# [PROBLEM STATEMENT]
Which of the lines below mention the word "with"? Pull each one out.

⁂

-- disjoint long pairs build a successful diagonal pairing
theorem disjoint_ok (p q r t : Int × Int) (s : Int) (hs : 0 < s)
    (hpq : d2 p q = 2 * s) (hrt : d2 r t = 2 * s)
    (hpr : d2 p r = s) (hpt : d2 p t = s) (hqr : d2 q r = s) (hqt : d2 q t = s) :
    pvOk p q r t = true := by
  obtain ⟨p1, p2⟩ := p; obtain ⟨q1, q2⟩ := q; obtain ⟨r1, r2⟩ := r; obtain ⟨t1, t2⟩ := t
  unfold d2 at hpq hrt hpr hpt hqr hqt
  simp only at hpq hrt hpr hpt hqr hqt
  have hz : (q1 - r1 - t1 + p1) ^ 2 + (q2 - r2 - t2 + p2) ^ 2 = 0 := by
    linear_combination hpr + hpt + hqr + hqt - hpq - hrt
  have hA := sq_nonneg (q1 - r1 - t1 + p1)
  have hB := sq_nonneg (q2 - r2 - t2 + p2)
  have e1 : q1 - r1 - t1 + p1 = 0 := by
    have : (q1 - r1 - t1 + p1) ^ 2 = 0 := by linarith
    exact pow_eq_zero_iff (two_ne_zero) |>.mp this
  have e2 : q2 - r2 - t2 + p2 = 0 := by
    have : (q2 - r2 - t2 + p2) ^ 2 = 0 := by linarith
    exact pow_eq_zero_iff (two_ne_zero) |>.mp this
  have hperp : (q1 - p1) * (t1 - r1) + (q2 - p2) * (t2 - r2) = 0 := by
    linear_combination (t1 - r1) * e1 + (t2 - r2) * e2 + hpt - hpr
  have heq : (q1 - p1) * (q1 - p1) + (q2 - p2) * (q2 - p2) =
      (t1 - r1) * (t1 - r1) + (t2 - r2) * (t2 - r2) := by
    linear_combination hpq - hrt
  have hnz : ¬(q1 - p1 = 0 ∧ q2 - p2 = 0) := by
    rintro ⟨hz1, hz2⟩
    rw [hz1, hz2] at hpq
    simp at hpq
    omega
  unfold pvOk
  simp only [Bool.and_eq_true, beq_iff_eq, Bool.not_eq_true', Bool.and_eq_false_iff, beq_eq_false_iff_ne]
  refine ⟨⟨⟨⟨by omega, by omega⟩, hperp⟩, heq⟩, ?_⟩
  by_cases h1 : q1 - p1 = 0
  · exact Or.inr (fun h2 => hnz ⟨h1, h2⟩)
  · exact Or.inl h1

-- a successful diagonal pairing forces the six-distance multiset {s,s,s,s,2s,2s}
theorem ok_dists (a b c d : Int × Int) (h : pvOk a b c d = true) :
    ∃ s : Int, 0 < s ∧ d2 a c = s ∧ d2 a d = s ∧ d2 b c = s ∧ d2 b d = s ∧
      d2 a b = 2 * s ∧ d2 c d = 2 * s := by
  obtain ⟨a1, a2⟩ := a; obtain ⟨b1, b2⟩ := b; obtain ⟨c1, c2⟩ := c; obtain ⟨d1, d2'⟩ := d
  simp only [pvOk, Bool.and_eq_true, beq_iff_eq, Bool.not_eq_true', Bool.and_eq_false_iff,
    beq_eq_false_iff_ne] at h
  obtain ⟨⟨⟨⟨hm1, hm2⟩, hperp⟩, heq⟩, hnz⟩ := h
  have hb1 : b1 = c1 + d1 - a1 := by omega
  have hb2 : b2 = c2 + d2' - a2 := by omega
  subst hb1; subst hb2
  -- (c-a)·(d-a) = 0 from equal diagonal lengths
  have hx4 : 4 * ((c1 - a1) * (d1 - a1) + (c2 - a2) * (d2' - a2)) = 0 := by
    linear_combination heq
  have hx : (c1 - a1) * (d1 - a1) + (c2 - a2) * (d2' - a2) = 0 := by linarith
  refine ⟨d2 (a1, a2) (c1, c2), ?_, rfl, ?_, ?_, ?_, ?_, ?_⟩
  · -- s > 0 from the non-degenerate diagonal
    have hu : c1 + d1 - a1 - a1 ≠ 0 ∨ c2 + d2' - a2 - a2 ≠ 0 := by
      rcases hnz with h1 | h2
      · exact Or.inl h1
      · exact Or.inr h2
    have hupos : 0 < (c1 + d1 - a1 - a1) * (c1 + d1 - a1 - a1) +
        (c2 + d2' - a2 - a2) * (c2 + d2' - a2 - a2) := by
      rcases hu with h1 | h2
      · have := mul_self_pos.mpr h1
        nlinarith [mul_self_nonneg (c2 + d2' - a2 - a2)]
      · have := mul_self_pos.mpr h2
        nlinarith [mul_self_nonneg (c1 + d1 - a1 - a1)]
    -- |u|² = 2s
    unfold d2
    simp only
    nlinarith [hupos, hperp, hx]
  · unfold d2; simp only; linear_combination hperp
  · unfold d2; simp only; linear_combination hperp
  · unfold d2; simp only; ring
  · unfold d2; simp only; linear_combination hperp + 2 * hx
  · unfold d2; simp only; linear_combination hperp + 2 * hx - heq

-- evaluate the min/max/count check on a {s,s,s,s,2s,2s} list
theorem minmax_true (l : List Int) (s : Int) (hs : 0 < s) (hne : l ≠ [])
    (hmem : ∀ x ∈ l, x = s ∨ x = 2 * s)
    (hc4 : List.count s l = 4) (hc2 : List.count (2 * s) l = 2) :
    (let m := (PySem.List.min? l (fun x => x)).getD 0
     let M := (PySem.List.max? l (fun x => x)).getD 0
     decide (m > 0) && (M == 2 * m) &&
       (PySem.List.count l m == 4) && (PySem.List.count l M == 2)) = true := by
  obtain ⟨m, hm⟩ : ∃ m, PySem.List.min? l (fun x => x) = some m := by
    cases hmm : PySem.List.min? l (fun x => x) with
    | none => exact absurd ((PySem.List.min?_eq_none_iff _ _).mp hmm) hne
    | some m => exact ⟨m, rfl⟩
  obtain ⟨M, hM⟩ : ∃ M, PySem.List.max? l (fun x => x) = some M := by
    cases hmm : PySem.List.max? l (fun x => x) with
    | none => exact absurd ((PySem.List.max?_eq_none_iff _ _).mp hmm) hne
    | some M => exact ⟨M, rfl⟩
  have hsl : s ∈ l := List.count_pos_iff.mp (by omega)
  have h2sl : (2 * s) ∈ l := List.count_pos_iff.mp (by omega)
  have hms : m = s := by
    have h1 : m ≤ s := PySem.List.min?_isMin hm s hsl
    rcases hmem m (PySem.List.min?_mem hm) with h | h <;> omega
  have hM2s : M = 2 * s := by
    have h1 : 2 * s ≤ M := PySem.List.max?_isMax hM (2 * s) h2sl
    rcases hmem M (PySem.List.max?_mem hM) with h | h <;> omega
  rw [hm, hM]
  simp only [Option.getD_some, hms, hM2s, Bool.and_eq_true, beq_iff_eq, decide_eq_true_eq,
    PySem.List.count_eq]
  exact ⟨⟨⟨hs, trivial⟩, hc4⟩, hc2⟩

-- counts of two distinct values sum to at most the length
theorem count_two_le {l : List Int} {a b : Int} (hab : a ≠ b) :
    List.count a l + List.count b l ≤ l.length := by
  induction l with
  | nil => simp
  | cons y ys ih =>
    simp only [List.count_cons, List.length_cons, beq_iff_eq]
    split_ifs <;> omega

⁂

# [EXERCISE RESULT]
      rcases hnz with h1 | h2
      rcases hu with h1 | h2
    cases hmm : PySem.List.min? l (fun x => x) with
    cases hmm : PySem.List.max? l (fun x => x) with
    rcases hmem m (PySem.List.min?_mem hm) with h | h <;> omega
    rcases hmem M (PySem.List.max?_mem hM) with h | h <;> omega
  induction l with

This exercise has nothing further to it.